• [What is expected]
Can you quote, word for word, every line from the first line of the records below through the line containing "width - 1 - shift", and nothing else?

• [Data to use]
-- pv_equiv track=rewrite | github.com/DeepWok/mase | machop/mase_components/fixed_arithmetic/test/fixed_range_augmentation_tb.py | range_reduction_sw
-- ===== SOURCE A (Python) =====
-- def range_reduction_sw(x: int, width: int) -> int:
--     """model of range reduction for isqrt"""
--     # Find MSB
--     # NOTE: if the input is 0 then consider msb index as width-1.
--     msb_index = width-1
--     for i in range(1, width+1):
--         power = 2 ** (width - i)
--         if power <= x:
--             msb_index = width - i
--             break
--     res = x
--     if msb_index < (width - 1):
--         res = res * 2 ** (width - 1 - msb_index)
--
--     return res, msb_index
-- ===== SOURCE B (Python) =====
-- def range_reduction_sw(x: int, width: int) -> int:
--     """model of range reduction for isqrt (left-shift normalization)"""
--     res = x
--     shift = 0
--     while res > 0 and res < 2 ** (width - 1):
--         res <<= 1
--         shift += 1
--     return res, width - 1 - shift
-- ===== Notes on version B (the rewrite author's own statement) =====
-- stated objective: alternative
-- what changed: B normalizes by repeatedly left-shifting the value itself while counting shifts and derives the MSB index at the end, instead of scanning descending powers of two to locate the MSB first and then multiplying.
import Mathlib
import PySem

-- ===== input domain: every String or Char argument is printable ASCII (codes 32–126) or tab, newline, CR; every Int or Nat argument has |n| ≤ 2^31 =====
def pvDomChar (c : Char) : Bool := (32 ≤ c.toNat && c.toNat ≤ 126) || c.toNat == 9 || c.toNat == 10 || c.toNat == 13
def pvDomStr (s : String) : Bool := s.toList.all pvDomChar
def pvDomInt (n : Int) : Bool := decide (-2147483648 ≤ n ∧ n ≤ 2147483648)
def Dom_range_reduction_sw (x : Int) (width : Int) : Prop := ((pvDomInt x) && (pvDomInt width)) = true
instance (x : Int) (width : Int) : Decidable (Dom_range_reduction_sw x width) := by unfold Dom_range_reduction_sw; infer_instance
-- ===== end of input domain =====

-- B replaces A's descending power-of-two scan by left-shift normalization of the value itself
-- with a shift counter (objective: alternative). Return value is [res, msb_index] for the tuple.

-- ===== PORT A =====
-- loop 'for i in range(1, width+1): power = 2**(width-i); if power <= x: msb = width-i; break'
-- exponent width-i is ≥ 0 for every i in the range, so the .toNat is exact.
def rrScan (x width : Int) : List Int → Int
  | [] => width - 1
  | i :: rest => if (2:Int) ^ ((width - i).toNat) ≤ x then width - i else rrScan x width rest

def range_reduction_sw (x : Int) (width : Int) : List Int :=
  let msb := rrScan x width (PySem.List.pyRange 1 (width+1) 1)
  let res := if msb < width - 1 then x * (2:Int) ^ ((width - 1 - msb).toNat) else x
  [res, msb]

-- ===== PORT B =====
-- 'while res > 0 and res < 2**(width-1): res <<= 1; shift += 1'.
-- For width ≤ 0 Python's bound 2**(width-1) is a float in (0,1]; an int res > 0 is then never
-- below it, exactly as with the Lean bound 2^(width-1).toNat = 1, so the .toNat bound is exact.
def rrNorm (bound : Int) (res shift : Int) : Int × Int :=
  if h : 0 < res ∧ res < bound then rrNorm bound (res * 2) (shift + 1) else (res, shift)
termination_by (bound - res).toNat
decreasing_by omega

def range_reduction_sw_alt (x : Int) (width : Int) : List Int :=
  let p := rrNorm ((2:Int) ^ ((width - 1).toNat)) x 0
  [p.1, width - 1 - p.2]

-- ===== PRECONDITION & SPEC =====
def Spec_range_reduction_sw (x : Int) (width : Int) (out : List Int) : Prop := out = range_reduction_sw_alt x width
instance (x : Int) (width : Int) (out : List Int) : Decidable (Spec_range_reduction_sw x width out) := by unfold Spec_range_reduction_sw; infer_instance

-- ===== CLAIM (what is proved, stated in full; the proofs are below) =====
def Claim_equal_range_reduction_sw : Prop := ∀ (x : Int) (width : Int), Dom_range_reduction_sw x width → Spec_range_reduction_sw x width (range_reduction_sw x width)

-- ===== LEMMAS AND PROOFS =====

-- A's scan never fires on a nonpositive x: every power 2^k is ≥ 1 > x.
lemma rrScan_nonpos (x width : Int) (hx : x ≤ 0) : ∀ l, rrScan x width l = width - 1 := by
  intro l
  induction l with
  | nil => rfl
  | cons i rest ih =>
      have hp : ¬ (2:Int) ^ ((width - i).toNat) ≤ x := by
        have h1 : (1:Int) ≤ 2 ^ ((width - i).toNat) := one_le_pow₀ (by norm_num)
        omega
      simp [rrScan, hp, ih]

lemma rrNorm_stop (bound res shift : Int) (h : ¬ (0 < res ∧ res < bound)) :
    rrNorm bound res shift = (res, shift) := by
  rw [rrNorm]; simp [h]

lemma rrNorm_step (bound res shift : Int) (h : 0 < res ∧ res < bound) :
    rrNorm bound res shift = rrNorm bound (res * 2) (shift + 1) := by
  rw [rrNorm]; simp [h]

-- Bridge: with x ≥ 1, B's loop from state (x·2^shift, shift) and A's scan over the remaining
-- range [shift+1 … width] describe the same normalization.
lemma bridge (x n : Int) (hx : 1 ≤ x) :
    ∀ k : Nat, ∀ shift : Int, 0 ≤ shift → shift ≤ n - 1 → k = (n - 1 - shift).toNat →
      rrScan x n (PySem.List.pyRange (shift+1) (n+1) 1) ≤ n - 1 ∧
      rrNorm ((2:Int) ^ ((n-1).toNat)) (x * 2 ^ (shift.toNat)) shift =
        (x * 2 ^ ((n - 1 - rrScan x n (PySem.List.pyRange (shift+1) (n+1) 1)).toNat),
         n - 1 - rrScan x n (PySem.List.pyRange (shift+1) (n+1) 1)) := by
  intro k
  induction k with
  | zero =>
      intro shift h0 h1 hk
      have hsh : shift = n - 1 := by omega
      subst hsh
      have hcons : PySem.List.pyRange (n - 1 + 1) (n+1) 1 = (n - 1 + 1) :: PySem.List.pyRange (n - 1 + 1 + 1) (n+1) 1 :=
        PySem.List.pyRange_one_cons (by omega)
      have hexp : (n - (n - 1 + 1)).toNat = 0 := by omega
      have htest : (2:Int) ^ ((n - (n - 1 + 1)).toNat) ≤ x := by rw [hexp]; simpa using hx
      have hm : rrScan x n (PySem.List.pyRange (n - 1 + 1) (n+1) 1) = n - (n - 1 + 1) := by
        rw [hcons]; simp only [rrScan, if_pos htest]
      have hm' : n - 1 - (n - (n - 1 + 1)) = n - 1 := by omega
      rw [hm, hm']
      refine ⟨by omega, ?_⟩
      have hstop : ¬ (0 < x * 2 ^ ((n-1).toNat) ∧ x * 2 ^ ((n-1).toNat) < (2:Int) ^ ((n-1).toNat)) := by
        intro ⟨_, hlt⟩
        have h2 : (1:Int) * 2 ^ ((n-1).toNat) ≤ x * 2 ^ ((n-1).toNat) :=
          mul_le_mul_of_nonneg_right hx (by positivity)
        rw [one_mul] at h2; omega
      rw [rrNorm_stop _ _ _ hstop]
  | succ k ih =>
      intro shift h0 h1 hk
      have hcons : PySem.List.pyRange (shift+1) (n+1) 1 = (shift+1) :: PySem.List.pyRange (shift+2) (n+1) 1 := by
        have := PySem.List.pyRange_one_cons (a := shift+1) (b := n+1) (by omega)
        simpa [add_assoc] using this
      have hexp : (n - (shift+1)).toNat + shift.toNat = (n-1).toNat := by omega
      by_cases htest : (2:Int) ^ ((n - (shift+1)).toNat) ≤ x
      · -- A breaks here; B's loop stops: x·2^shift ≥ 2^(n-1)
        have hm : rrScan x n (PySem.List.pyRange (shift+1) (n+1) 1) = n - (shift+1) := by
          rw [hcons]; simp only [rrScan, if_pos htest]
        rw [hm]
        refine ⟨by omega, ?_⟩
        have hge : (2:Int) ^ ((n-1).toNat) ≤ x * 2 ^ (shift.toNat) := by
          calc (2:Int) ^ ((n-1).toNat) = 2 ^ ((n - (shift+1)).toNat) * 2 ^ (shift.toNat) := by
                rw [← pow_add, hexp]
            _ ≤ x * 2 ^ (shift.toNat) := mul_le_mul_of_nonneg_right htest (by positivity)
        rw [rrNorm_stop _ _ _ (by omega)]
        have : n - 1 - (n - (shift+1)) = shift := by omega
        rw [this]
      · -- A moves on; B doubles: x·2^shift < 2^(n-1)
        have hm : rrScan x n (PySem.List.pyRange (shift+1) (n+1) 1) =
            rrScan x n (PySem.List.pyRange (shift+2) (n+1) 1) := by
          rw [hcons]; simp only [rrScan, if_neg htest]
        have hnotend : shift + 1 ≤ n - 1 := by
          by_contra hend
          have hsh : shift = n - 1 := by omega
          exact htest (by rw [hsh]; simpa [show (n - (n - 1 + 1)).toNat = 0 by omega] using hx)
        have hlt : x * 2 ^ (shift.toNat) < (2:Int) ^ ((n-1).toNat) := by
          calc x * 2 ^ (shift.toNat) < 2 ^ ((n - (shift+1)).toNat) * 2 ^ (shift.toNat) :=
                mul_lt_mul_of_pos_right (by omega) (by positivity)
            _ = 2 ^ ((n-1).toNat) := by rw [← pow_add, hexp]
        have hpos : 0 < x * 2 ^ (shift.toNat) := by positivity
        have hstep := rrNorm_step ((2:Int) ^ ((n-1).toNat)) (x * 2 ^ (shift.toNat)) shift ⟨hpos, hlt⟩
        have hdouble : x * 2 ^ (shift.toNat) * 2 = x * 2 ^ ((shift+1).toNat) := by
          have : (shift+1).toNat = shift.toNat + 1 := by omega
          rw [this, pow_succ]; ring
        have ihr := ih (shift+1) (by omega) hnotend (by omega)
        rw [hm, hstep, hdouble]
        have h22 : shift + 1 + 1 = shift + 2 := by omega
        rw [h22] at ihr
        exact ihr

-- ===== VERDICT (by name: the statement is the Claim_ definition above) =====
theorem range_reduction_sw_spec : Claim_equal_range_reduction_sw := by
  intro x width _
  unfold Spec_range_reduction_sw range_reduction_sw range_reduction_sw_alt
  by_cases hx : x ≤ 0
  · -- nonpositive x: scan never fires, B's loop never runs
    rw [rrScan_nonpos x width hx, rrNorm_stop _ _ _ (by omega)]
    simp
  · by_cases hw : width ≤ 0
    · -- empty range; bound is 2^0 = 1 ≤ x
      rw [PySem.List.pyRange_one_eq_nil (by omega)]
      have hb : ((width - 1).toNat) = 0 := by omega
      rw [hb, rrNorm_stop _ _ _ (by omega)]
      simp [rrScan]
    · obtain ⟨hle, heq⟩ := bridge x width (by omega) ((width - 1 - 0).toNat) 0 (by omega) (by omega) rfl
      have h1 : x * (2:Int) ^ ((0:Int).toNat) = x := by norm_num
      rw [h1, show (0:Int)+1 = 1 by ring] at heq
      set m := rrScan x width (PySem.List.pyRange 1 (width+1) 1) with hm
      rw [heq]
      simp only
      have h2 : width - 1 - (width - 1 - m) = m := by omega
      rw [h2]
      by_cases hcase : m < width - 1
      · rw [if_pos hcase]
      · rw [if_neg hcase]
        have h3 : (width - 1 - m).toNat = 0 := by omega
        rw [h3]; norm_num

• [Response to the exercise]
-- pv_equiv track=rewrite | github.com/DeepWok/mase | machop/mase_components/fixed_arithmetic/test/fixed_range_augmentation_tb.py | range_reduction_sw
-- ===== SOURCE A (Python) =====
-- def range_reduction_sw(x: int, width: int) -> int:
--     """model of range reduction for isqrt"""
--     # Find MSB
--     # NOTE: if the input is 0 then consider msb index as width-1.
--     msb_index = width-1
--     for i in range(1, width+1):
--         power = 2 ** (width - i)
--         if power <= x:
--             msb_index = width - i
--             break
--     res = x
--     if msb_index < (width - 1):
--         res = res * 2 ** (width - 1 - msb_index)
--
--     return res, msb_index
-- ===== SOURCE B (Python) =====
-- def range_reduction_sw(x: int, width: int) -> int:
--     """model of range reduction for isqrt (left-shift normalization)"""
--     res = x
--     shift = 0
--     while res > 0 and res < 2 ** (width - 1):
--         res <<= 1
--         shift += 1
--     return res, width - 1 - shift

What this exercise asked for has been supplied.